**TASK BRIEF:** Entries follow. Give back exactly the lines starting at the one containing "rw [PySem.List.pyGetD_natCast]" and ending at the one containing "only [hle, if_true]", and no other lines.

(Records drawn from a dataset)
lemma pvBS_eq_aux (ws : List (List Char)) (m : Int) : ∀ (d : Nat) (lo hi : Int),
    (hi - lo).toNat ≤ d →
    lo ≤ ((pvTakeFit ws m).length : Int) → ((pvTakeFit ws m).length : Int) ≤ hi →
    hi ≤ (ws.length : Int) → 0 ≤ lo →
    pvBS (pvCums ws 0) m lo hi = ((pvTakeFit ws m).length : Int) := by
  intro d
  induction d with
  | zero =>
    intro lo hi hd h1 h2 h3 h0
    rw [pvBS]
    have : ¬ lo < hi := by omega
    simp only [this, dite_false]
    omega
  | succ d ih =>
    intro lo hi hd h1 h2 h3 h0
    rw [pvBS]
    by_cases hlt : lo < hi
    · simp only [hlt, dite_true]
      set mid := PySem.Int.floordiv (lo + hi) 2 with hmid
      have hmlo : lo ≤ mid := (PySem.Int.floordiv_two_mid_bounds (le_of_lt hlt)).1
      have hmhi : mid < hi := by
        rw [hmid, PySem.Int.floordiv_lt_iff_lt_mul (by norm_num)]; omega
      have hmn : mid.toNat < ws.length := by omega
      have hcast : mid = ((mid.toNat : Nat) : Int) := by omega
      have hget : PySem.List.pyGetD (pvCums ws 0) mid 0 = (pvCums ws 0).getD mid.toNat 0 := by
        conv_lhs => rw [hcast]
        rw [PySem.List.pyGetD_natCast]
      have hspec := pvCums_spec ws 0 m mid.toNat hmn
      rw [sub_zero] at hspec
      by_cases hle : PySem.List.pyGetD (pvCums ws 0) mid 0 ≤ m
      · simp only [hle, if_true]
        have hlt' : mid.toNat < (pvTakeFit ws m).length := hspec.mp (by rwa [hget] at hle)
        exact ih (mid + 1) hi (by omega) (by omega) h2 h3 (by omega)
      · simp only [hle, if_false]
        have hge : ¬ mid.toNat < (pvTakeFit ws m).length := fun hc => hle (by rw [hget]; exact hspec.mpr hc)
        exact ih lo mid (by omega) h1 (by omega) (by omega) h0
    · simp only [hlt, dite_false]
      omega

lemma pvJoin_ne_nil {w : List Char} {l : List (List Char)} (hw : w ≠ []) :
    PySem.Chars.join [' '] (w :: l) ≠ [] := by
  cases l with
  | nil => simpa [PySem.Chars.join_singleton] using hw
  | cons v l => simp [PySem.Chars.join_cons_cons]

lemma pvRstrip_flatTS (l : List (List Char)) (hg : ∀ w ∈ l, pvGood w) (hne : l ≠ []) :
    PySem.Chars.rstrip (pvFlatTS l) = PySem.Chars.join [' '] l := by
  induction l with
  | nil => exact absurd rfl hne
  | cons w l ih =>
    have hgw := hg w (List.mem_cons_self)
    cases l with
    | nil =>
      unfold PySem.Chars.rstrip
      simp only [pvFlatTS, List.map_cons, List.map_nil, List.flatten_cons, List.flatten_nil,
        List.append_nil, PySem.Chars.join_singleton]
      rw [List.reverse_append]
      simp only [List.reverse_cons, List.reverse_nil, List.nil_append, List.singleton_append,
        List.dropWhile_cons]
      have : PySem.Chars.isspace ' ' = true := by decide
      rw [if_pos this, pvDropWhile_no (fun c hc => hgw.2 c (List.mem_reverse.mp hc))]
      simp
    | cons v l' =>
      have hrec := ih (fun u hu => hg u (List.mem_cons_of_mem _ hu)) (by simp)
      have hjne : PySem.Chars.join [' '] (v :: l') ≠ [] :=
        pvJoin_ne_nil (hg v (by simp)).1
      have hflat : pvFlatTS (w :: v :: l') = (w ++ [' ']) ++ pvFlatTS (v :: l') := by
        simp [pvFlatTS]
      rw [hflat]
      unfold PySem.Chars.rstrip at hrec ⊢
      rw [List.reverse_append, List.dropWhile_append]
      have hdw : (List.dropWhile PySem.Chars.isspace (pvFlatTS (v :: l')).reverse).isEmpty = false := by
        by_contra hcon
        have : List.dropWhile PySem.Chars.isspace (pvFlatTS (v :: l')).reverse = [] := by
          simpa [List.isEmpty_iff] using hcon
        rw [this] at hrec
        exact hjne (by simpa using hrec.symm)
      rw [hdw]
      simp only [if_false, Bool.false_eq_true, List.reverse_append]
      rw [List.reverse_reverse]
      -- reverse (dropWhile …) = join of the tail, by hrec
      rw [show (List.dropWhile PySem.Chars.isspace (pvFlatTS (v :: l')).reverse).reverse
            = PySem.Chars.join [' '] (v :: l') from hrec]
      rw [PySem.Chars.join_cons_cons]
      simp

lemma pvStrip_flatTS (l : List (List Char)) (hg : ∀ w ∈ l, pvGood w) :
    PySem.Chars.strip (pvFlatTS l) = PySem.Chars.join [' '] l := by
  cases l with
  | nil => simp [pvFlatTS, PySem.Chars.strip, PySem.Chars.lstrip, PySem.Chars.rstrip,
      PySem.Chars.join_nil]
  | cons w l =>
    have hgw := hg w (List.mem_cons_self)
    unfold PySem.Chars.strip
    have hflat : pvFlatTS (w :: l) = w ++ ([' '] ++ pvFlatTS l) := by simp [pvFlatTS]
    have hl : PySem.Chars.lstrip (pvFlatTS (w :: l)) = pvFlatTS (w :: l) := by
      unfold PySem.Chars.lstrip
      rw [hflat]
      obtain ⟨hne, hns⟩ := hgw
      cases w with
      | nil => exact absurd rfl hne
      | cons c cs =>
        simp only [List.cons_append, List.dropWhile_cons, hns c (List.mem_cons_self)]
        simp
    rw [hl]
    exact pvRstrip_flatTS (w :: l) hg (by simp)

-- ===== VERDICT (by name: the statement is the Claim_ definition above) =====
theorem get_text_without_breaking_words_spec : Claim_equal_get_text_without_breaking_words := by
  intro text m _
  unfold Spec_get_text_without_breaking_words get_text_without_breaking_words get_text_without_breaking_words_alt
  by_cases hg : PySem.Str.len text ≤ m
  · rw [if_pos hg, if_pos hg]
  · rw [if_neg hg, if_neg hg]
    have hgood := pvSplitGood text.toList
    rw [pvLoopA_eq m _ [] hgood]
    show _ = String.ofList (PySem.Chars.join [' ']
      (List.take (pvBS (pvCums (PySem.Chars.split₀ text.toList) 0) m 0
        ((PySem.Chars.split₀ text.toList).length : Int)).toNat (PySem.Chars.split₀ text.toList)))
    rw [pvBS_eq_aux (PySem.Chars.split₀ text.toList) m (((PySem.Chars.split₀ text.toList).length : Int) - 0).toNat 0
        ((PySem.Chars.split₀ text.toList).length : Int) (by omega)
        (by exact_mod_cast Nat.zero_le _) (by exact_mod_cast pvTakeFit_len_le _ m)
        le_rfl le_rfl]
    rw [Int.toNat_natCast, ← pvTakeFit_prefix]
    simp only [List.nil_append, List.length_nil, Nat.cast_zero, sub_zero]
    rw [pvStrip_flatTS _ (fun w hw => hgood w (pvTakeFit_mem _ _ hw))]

**TASK RESPONSE:**
        rw [PySem.List.pyGetD_natCast]
      have hspec := pvCums_spec ws 0 m mid.toNat hmn
      rw [sub_zero] at hspec
      by_cases hle : PySem.List.pyGetD (pvCums ws 0) mid 0 ≤ m
      · simp only [hle, if_true]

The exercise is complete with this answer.